**What the task requires:** Quote exactly the lines from the start of the entries to the one with "if len(sentence) <", both ends included.
━━━━━━━━━━━━━━━━━━━━━━━━━━━━━━
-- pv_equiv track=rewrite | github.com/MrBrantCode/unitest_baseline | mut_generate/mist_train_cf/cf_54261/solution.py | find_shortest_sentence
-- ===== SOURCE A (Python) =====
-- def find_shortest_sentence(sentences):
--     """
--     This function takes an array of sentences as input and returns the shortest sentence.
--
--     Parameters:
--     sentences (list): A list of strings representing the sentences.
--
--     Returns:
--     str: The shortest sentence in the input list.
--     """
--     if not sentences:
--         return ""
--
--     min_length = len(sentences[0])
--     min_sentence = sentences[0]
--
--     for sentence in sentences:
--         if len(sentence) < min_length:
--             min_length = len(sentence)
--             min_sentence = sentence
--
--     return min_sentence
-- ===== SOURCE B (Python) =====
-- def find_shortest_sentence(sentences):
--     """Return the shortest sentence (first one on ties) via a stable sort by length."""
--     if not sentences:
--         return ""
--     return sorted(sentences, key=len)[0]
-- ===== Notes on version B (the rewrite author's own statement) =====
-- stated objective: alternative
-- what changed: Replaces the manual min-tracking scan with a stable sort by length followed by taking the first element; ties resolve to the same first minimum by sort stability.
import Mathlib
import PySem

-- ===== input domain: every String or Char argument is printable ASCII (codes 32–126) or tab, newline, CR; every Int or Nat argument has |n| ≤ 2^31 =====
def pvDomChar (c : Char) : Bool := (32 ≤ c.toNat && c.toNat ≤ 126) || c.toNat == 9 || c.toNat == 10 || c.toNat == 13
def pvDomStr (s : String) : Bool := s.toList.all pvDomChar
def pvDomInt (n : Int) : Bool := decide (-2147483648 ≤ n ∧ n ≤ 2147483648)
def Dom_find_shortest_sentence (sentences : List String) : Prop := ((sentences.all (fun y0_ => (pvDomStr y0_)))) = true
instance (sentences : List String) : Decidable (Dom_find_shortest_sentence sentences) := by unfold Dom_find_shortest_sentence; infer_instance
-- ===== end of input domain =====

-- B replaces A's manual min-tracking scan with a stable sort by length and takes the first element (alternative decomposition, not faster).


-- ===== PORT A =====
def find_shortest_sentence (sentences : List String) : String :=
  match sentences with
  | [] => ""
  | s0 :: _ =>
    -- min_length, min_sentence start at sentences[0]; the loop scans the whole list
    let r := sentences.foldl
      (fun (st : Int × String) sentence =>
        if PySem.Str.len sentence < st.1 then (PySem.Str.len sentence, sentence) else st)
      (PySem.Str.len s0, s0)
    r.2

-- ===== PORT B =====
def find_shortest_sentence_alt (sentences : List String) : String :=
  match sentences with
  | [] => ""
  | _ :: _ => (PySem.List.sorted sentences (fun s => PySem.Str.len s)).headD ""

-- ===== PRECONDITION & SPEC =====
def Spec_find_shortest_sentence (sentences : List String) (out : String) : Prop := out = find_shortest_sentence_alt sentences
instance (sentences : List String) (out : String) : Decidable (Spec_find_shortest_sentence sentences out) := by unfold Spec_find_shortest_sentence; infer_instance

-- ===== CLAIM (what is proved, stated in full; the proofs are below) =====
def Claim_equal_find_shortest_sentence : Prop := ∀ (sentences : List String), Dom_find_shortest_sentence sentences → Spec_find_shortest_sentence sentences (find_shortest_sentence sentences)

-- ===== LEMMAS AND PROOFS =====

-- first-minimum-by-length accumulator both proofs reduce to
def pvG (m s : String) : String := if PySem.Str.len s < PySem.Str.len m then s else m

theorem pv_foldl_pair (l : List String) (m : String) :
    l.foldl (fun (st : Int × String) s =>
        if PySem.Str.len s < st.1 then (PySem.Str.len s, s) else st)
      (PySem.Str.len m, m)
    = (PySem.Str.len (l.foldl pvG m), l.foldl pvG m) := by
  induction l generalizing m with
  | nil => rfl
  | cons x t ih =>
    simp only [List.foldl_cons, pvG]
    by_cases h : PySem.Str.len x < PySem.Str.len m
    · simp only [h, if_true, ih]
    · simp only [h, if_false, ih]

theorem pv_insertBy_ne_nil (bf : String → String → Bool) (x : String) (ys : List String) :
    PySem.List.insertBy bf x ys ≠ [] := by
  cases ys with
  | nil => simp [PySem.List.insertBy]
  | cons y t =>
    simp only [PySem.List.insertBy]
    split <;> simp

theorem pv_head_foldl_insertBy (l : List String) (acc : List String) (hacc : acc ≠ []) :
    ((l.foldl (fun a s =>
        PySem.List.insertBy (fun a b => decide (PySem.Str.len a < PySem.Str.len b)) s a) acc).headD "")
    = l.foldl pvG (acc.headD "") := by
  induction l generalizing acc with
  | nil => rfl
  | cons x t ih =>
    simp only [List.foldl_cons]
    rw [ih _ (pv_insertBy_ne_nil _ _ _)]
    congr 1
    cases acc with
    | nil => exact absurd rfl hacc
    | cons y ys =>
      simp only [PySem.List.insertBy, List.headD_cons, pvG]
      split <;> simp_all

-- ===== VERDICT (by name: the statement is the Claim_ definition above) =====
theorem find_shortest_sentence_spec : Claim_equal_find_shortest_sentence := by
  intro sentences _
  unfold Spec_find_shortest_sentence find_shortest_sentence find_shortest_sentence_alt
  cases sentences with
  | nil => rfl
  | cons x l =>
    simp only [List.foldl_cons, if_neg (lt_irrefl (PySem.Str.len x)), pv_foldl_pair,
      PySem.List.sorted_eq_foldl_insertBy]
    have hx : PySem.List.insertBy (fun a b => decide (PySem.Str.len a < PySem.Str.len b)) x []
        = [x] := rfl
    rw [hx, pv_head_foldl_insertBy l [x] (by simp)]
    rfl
━━━━━━━━━━━━━━━━━━━━━━━━━━━━━━
**Task response:**
-- pv_equiv track=rewrite | github.com/MrBrantCode/unitest_baseline | mut_generate/mist_train_cf/cf_54261/solution.py | find_shortest_sentence
-- ===== SOURCE A (Python) =====
-- def find_shortest_sentence(sentences):
--     """
--     This function takes an array of sentences as input and returns the shortest sentence.
--
--     Parameters:
--     sentences (list): A list of strings representing the sentences.
--
--     Returns:
--     str: The shortest sentence in the input list.
--     """
--     if not sentences:
--         return ""
--
--     min_length = len(sentences[0])
--     min_sentence = sentences[0]
--
--     for sentence in sentences:
--         if len(sentence) < min_length:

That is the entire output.